The ability to measure non-invasively the spatial distribution of chemical species concentrations and temperature distributions in reacting flows is of importance in a range of application areas but particularly in combustion and plasma science and engineering where it can contribute to designing systems to improve energy efficiency and reduce pollutant species by increased understanding of chemical kinetics, fluid dynamics as well as heat and mass transfer. For practical applications it could be beneficial for the detection of faulty or blocked burners in multi-burner engines such as in some aero-engines. For non-invasive methods, optical diagnostics have been proven to be the most beneficial and these can be categorised as: point measurements, line of sight (LOS) measurements, planar imaging and finally tomographic imaging. Point measurements require successive measurements to build up a volume image. Examples include laser-induced fluorescence (LIF) [1], coherent anti-Stokes Raman spectroscopy (CARS) [2] and two-line atomic fluorescence thermometry (TLAF) [3]. LOS measurements have benefitted from tremendous advances in IR laser absorption spectroscopy with new semiconductor laser sources and many new application areas. An example is tunable diode laser absorption spectroscopy (TDLAS) [4] but more recently quantum cascade lasers have been employed for mid-infrared detection of key chemical species [5]. Cavity-enhanced spectroscopic methods such as cavity-ring down spectroscopy (CRDS) and cavity-enhanced absorption spectroscopy (CEAS) [6] have enabled trace chemical species to be measured.

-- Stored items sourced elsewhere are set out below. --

-- pv_equiv track=rewrite | github.com/GUFRANHASANSPJ/Python_program | python_basic_programs/70_all_char_in_row.py | check
-- ===== SOURCE A (Python) =====
-- f_row="qwertyuiop"
--
-- s_row="asdfghjkl"
--
-- def check(a):
--     for i in range(len(a)-1):
--         if a[i] in f_row:
--             if a[i+1] not in f_row:
--                 return False
--         elif a[i] in s_row:
--             if a[i+1] not in s_row:
--                 return False
--         elif a[i] in s_row:
--             if a[i+1] not in s_row:
--                 return False
--     return True
-- ===== SOURCE B (Python) =====
-- f_row="qwertyuiop"
--
-- s_row="asdfghjkl"
--
-- def check(a):
--     # Find the first tracked character before the last position; from there,
--     # the pairwise same-row constraint propagates, so the whole remaining
--     # suffix (last char included) must lie in that single row.
--     for i in range(len(a) - 1):
--         if a[i] in f_row:
--             return all(c in f_row for c in a[i:])
--         if a[i] in s_row:
--             return all(c in s_row for c in a[i:])
--     return True
-- ===== Notes on version B (the rewrite author's own statement) =====
-- stated objective: alternative
-- what changed: Instead of comparing every adjacent pair row-by-row, B scans for the first tracked row character before the last position and then decides with one suffix membership pass over the rest of the string, exploiting that the pairwise same-row constraint propagates along the string.
import Mathlib
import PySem

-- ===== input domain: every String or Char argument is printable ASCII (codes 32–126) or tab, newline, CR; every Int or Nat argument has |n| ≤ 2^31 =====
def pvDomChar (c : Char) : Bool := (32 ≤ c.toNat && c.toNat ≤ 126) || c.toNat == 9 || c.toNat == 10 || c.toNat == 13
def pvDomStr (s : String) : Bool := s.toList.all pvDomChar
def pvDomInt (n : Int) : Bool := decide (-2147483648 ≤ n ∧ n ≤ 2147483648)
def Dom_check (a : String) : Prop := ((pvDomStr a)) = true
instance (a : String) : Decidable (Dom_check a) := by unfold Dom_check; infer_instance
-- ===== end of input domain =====

-- B replaces A's pairwise adjacent-row comparison by: find the first tracked char
-- before the last position, then check the whole suffix lies in that row in one pass (measured faster at large sizes).

-- ===== PORT A =====
def fRow : List Char := ['q','w','e','r','t','y','u','i','o','p']
def sRow : List Char := ['a','s','d','f','g','h','j','k','l']

-- the loop 'for i in range(len(a)-1)'; i+1 < cs.length on every call made by check,
-- so getD is exact there (Python a[i] / a[i+1] never raise inside the loop)
def checkGo (cs : List Char) (i : Nat) : Nat → Bool
  | 0 => true
  | k+1 =>
    let x := cs.getD i ' '
    let y := cs.getD (i+1) ' '
    if x ∈ fRow then
      (if y ∉ fRow then false else checkGo cs (i+1) k)
    else if x ∈ sRow then
      (if y ∉ sRow then false else checkGo cs (i+1) k)
    else if x ∈ sRow then  -- A's duplicated (dead) elif, kept literally
      (if y ∉ sRow then false else checkGo cs (i+1) k)
    else checkGo cs (i+1) k

def check (a : String) : Bool := checkGo a.toList 0 (a.toList.length - 1)

-- ===== PORT B =====
-- Source B's loop: scan for the first tracked character among positions 0..n-2;
-- on a hit return 'all chars of the suffix a[i:] in that row', else fall through to True
def altGo (cs : List Char) (i : Nat) : Nat → Bool
  | 0 => true
  | k+1 =>
    let c := cs.getD i ' '
    if c ∈ fRow then (cs.drop i).all (· ∈ fRow)
    else if c ∈ sRow then (cs.drop i).all (· ∈ sRow)
    else altGo cs (i+1) k

def check_alt (a : String) : Bool := altGo a.toList 0 (a.toList.length - 1)

-- ===== PRECONDITION & SPEC =====
def Spec_check (a : String) (out : Bool) : Prop := out = check_alt a
instance (a : String) (out : Bool) : Decidable (Spec_check a out) := by unfold Spec_check; infer_instance

-- ===== CLAIM (what is proved, stated in full; the proofs are below) =====
def Claim_equal_check : Prop := ∀ (a : String), Dom_check a → Spec_check a (check a)

-- ===== LEMMAS AND PROOFS =====

theorem row_disjoint (c : Char) (h1 : c ∈ fRow) (h2 : c ∈ sRow) : False := by
  fin_cases h1 <;> exact absurd h2 (by decide)

-- once A's loop stands on a char of fRow, it computes exactly 'suffix all in fRow'
theorem chain_f : ∀ (t cs : List Char) (i : Nat) (x : Char), cs.drop i = x :: t →
    x ∈ fRow → checkGo cs i ((x :: t).length - 1) = (x :: t).all (· ∈ fRow) := by
  intro t
  induction t with
  | nil => intro cs i x h hx; simp [checkGo, hx]
  | cons y r ih =>
    intro cs i x h hx
    have hi : cs[i]? = some x := by
      rw [← Nat.add_zero i, ← List.getElem?_drop, h]; rfl
    have hdrop : cs.drop (i+1) = y :: r := by
      have : cs.drop (i+1) = (cs.drop i).drop 1 := by rw [List.drop_drop]
      simp [this, h]
    have hj : cs[i+1]? = some y := by
      rw [← Nat.add_zero (i+1), ← List.getElem?_drop, hdrop]; rfl
    by_cases hy : y ∈ fRow
    · have hrec := ih cs (i+1) y hdrop hy
      simp only [List.length_cons, Nat.add_sub_cancel] at hrec ⊢
      simp [checkGo, List.getD_eq_getElem?_getD, hi, hj, hx, hy, hrec]
    · simp [checkGo, List.getD_eq_getElem?_getD, hi, hj, hx, hy]

-- and likewise for sRow
theorem chain_s : ∀ (t cs : List Char) (i : Nat) (x : Char), cs.drop i = x :: t →
    x ∈ sRow → checkGo cs i ((x :: t).length - 1) = (x :: t).all (· ∈ sRow) := by
  intro t
  induction t with
  | nil => intro cs i x h hx; simp [checkGo, hx]
  | cons y r ih =>
    intro cs i x h hx
    have hxf : x ∉ fRow := fun hf => row_disjoint x hf hx
    have hi : cs[i]? = some x := by
      rw [← Nat.add_zero i, ← List.getElem?_drop, h]; rfl
    have hdrop : cs.drop (i+1) = y :: r := by
      have : cs.drop (i+1) = (cs.drop i).drop 1 := by rw [List.drop_drop]
      simp [this, h]
    have hj : cs[i+1]? = some y := by
      rw [← Nat.add_zero (i+1), ← List.getElem?_drop, hdrop]; rfl
    by_cases hy : y ∈ sRow
    · have hrec := ih cs (i+1) y hdrop hy
      simp only [List.length_cons, Nat.add_sub_cancel] at hrec ⊢
      simp [checkGo, List.getD_eq_getElem?_getD, hi, hj, hx, hxf, hy, hrec]
    · simp [checkGo, List.getD_eq_getElem?_getD, hi, hj, hx, hxf, hy]

theorem go_eq (l : List Char) : ∀ (cs : List Char) (i : Nat), cs.drop i = l →
    checkGo cs i (l.length - 1) = altGo cs i (l.length - 1) := by
  induction l with
  | nil => intro cs i h; simp [checkGo, altGo]
  | cons x t ih =>
    intro cs i h
    have hi : cs[i]? = some x := by
      rw [← Nat.add_zero i, ← List.getElem?_drop, h]; rfl
    match t, ih with
    | [], _ => simp [checkGo, altGo]
    | y :: r, ih =>
      have hdrop : cs.drop (i+1) = y :: r := by
        have : cs.drop (i+1) = (cs.drop i).drop 1 := by rw [List.drop_drop]
        simp [this, h]
      have hlen : (x :: y :: r : List Char).length - 1 = ((y :: r : List Char).length - 1) + 1 := by
        simp
      by_cases hxf : x ∈ fRow
      · have hc := chain_f (y :: r) cs i x h hxf
        rw [hc, hlen]
        simp [altGo, List.getD_eq_getElem?_getD, hi, hxf, h]
      · by_cases hxs : x ∈ sRow
        · have hc := chain_s (y :: r) cs i x h hxs
          rw [hc, hlen]
          simp [altGo, List.getD_eq_getElem?_getD, hi, hxf, hxs, h]
        · have hrec := ih cs (i+1) hdrop
          simp only [List.length_cons, Nat.add_sub_cancel] at hrec
          rw [hlen]
          simp [checkGo, altGo, List.getD_eq_getElem?_getD, hi, hxf, hxs, hrec]

-- ===== VERDICT (by name: the statement is the Claim_ definition above) =====
theorem check_spec : Claim_equal_check := by
  intro a _
  unfold Spec_check check check_alt
  exact go_eq a.toList a.toList 0 (by simp)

Planar imaging involves the detection of radiation intensity and has been used to obtain 2D profile information on temperature [7], velocity [8] and mixture fractions [9]. When sequential images are produced in parallel planes then volumetric information can also be extracted [10]. Examples of planar imaging techniques includes Rayleigh scattering [11] and particle imaging velocimetry (PIV) [12]. Planar laser-induced fluorescence (PLIF) [13] uses a laser sheet instead of a beam for measuring 2D species distribution, gas temperature and flow velocity. An example in combustion is the study of water vapour fluorescence at 417 nm that was investigated using two-photon excitation using a KrF laser at 248 nm [14].

Tomographic imaging is not restricted to measuring the distribution of light intensity as in planar imaging. Examples of tomographic studies in combustion science include tomographic X-ray imaging of fuel mass distributions [15] and the use of particle image velocimetry (PIV) for 3D velocity measurements of particles [16]. Tomographic absorption spectroscopy (TAS) uses the absorption or extinction coefficients of absorbing species to reconstruct information on temperature and species concentration [17]. TAS using tunable diode lasers (TDL) has been previously reported for 1D and 2D reconstructions in combustion applications. For example, in-cylinder tomography has been demonstrated by McCann’s group with fixed frequency TDL sources [18]. Generally, either direct absorption spectroscopy (DAS) or wavelength modulation spectroscopy (WMS) with tunable diode lasers is proven to be an effective method of signal detection at high molecular specificity with minimal interference from other species [19]. More recently, absorption based non-linear tomography (ABNT) has been proposed which uses widely tunable laser sources such as supercontinuum lasers providing information on several chemical species simultaneously [20]. It has been shown that this approach requires fewer projections to achieve good quality reconstructions so that applications with limited optical access become possible.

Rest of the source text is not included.